• Work to be completed
Only the lines from the one containing "theorem seq4_toList (seq" through the one containing "simp only [PySem.Str.toList_replace]" should be printed, exactly as they appear below, with both ends included.

[Stored data entries]
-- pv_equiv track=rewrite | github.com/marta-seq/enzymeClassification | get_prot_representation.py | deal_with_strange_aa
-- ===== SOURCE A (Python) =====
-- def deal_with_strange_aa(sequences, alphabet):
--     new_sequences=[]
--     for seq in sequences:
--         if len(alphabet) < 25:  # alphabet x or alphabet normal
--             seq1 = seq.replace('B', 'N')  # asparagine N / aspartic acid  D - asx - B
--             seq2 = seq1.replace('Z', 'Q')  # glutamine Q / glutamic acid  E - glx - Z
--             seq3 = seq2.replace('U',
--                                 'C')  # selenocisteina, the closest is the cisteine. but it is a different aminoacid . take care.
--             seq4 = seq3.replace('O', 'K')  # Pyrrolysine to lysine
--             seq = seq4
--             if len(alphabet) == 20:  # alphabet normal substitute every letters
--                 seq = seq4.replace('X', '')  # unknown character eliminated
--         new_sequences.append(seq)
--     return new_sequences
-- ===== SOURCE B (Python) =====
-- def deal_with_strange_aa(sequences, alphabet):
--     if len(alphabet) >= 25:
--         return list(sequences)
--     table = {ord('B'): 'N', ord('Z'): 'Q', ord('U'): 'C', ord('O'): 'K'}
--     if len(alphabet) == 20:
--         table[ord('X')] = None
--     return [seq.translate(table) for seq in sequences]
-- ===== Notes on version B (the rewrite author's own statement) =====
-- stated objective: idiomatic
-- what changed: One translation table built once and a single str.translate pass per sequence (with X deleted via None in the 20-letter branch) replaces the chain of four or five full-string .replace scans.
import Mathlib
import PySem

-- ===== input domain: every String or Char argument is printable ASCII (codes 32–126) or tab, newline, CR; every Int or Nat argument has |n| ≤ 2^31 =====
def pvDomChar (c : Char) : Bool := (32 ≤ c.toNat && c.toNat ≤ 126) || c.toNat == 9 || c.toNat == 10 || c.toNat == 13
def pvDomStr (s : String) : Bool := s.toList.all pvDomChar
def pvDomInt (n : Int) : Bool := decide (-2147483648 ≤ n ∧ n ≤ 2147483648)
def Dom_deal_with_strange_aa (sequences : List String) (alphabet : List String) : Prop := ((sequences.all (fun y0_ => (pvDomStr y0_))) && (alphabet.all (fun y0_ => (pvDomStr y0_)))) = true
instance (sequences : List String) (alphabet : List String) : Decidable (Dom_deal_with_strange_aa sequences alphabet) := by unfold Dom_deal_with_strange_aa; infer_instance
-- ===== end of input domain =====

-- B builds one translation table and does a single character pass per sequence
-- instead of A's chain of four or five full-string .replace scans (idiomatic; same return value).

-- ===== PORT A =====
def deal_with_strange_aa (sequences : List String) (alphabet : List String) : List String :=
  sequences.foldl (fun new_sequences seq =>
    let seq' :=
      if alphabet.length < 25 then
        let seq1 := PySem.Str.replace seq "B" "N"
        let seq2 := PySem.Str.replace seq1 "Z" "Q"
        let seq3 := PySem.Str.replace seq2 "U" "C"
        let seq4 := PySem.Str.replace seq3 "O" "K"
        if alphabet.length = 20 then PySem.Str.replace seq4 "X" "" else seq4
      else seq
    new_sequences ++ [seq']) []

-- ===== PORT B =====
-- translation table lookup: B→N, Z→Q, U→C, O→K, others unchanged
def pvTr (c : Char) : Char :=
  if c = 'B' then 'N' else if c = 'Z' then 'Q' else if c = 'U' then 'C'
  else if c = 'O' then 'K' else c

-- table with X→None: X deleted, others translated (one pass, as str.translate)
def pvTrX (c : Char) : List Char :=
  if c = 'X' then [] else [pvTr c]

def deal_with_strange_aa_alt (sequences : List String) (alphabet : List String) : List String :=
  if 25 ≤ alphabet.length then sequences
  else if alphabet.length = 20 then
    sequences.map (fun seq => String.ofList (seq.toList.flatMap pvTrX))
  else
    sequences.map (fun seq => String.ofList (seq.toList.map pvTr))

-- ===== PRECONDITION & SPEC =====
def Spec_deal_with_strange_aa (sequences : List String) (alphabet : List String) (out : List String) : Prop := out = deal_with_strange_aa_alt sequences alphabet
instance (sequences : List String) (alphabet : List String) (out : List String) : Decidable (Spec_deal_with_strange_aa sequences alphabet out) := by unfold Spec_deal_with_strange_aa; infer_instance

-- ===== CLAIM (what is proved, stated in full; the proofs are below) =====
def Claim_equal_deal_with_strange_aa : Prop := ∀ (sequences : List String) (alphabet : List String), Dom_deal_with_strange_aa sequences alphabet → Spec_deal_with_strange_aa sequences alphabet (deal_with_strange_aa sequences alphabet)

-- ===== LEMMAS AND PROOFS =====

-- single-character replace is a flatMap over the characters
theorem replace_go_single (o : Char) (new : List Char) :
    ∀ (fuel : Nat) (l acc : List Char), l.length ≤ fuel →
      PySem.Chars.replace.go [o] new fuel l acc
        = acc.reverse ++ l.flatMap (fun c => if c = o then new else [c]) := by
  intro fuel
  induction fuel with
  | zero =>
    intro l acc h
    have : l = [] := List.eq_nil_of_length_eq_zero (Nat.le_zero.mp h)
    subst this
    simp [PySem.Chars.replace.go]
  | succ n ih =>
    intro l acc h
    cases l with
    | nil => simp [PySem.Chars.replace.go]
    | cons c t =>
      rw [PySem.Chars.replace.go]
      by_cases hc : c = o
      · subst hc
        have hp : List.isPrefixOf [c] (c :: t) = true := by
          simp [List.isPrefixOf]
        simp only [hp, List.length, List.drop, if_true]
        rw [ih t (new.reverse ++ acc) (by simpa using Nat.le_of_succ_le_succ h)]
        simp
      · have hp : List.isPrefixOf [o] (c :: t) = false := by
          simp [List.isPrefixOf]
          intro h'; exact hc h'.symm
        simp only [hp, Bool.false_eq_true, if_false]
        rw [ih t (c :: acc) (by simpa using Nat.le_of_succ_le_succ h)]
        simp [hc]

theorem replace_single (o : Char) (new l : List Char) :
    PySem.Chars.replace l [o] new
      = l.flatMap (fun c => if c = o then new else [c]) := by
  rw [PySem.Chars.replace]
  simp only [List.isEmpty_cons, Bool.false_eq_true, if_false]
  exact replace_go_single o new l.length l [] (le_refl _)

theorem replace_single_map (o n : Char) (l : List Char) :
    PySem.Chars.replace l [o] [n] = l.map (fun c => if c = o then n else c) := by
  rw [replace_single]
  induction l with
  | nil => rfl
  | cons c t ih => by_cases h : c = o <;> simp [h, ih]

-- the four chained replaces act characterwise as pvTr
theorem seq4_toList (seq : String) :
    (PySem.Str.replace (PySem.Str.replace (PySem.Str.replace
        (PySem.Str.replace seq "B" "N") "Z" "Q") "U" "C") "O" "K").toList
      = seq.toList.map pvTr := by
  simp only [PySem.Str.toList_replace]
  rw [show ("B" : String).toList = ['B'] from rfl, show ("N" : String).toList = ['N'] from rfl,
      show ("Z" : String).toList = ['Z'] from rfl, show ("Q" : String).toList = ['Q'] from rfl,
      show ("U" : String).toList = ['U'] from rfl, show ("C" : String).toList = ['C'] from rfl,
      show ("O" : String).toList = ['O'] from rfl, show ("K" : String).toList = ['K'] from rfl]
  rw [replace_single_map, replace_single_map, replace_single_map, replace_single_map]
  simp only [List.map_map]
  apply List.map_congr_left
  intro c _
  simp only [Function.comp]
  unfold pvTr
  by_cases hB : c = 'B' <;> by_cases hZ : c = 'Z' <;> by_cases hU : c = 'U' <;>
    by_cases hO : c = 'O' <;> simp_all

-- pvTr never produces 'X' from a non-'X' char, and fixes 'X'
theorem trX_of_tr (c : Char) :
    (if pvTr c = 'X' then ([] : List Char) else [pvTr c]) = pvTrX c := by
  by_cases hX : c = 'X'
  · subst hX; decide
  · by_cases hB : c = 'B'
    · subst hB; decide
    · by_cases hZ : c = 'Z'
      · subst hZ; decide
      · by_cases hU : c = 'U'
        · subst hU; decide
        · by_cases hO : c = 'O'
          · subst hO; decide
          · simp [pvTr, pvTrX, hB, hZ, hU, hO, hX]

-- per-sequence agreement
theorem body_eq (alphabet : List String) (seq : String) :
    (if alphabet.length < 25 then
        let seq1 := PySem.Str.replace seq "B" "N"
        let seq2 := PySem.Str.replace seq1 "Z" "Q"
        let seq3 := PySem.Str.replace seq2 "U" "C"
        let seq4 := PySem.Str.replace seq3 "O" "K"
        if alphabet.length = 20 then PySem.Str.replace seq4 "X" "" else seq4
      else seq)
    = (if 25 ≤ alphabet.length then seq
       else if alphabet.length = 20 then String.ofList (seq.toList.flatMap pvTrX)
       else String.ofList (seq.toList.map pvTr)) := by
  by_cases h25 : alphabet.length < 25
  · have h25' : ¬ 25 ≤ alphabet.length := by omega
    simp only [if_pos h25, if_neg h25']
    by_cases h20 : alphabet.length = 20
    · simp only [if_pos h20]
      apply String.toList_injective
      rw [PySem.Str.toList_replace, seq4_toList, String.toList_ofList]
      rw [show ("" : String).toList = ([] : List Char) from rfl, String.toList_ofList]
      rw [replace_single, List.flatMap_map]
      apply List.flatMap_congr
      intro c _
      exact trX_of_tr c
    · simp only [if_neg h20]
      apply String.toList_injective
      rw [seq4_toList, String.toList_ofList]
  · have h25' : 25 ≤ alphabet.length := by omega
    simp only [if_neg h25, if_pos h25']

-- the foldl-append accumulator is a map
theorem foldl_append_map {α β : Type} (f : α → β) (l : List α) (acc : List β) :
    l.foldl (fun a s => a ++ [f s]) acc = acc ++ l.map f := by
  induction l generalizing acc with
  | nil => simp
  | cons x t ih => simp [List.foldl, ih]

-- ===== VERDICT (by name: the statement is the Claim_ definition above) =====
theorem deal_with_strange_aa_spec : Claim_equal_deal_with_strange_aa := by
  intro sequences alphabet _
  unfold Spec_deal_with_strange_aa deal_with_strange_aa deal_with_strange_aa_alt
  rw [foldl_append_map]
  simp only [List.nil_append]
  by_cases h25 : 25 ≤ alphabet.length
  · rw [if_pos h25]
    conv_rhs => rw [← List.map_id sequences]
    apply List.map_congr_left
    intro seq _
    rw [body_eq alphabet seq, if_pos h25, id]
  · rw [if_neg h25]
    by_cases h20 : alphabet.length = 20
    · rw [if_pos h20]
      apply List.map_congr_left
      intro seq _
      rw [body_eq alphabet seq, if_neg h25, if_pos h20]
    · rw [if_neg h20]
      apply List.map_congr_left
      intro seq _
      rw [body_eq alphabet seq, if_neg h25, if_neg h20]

• Solution to the exercise
theorem seq4_toList (seq : String) :
    (PySem.Str.replace (PySem.Str.replace (PySem.Str.replace
        (PySem.Str.replace seq "B" "N") "Z" "Q") "U" "C") "O" "K").toList
      = seq.toList.map pvTr := by
  simp only [PySem.Str.toList_replace]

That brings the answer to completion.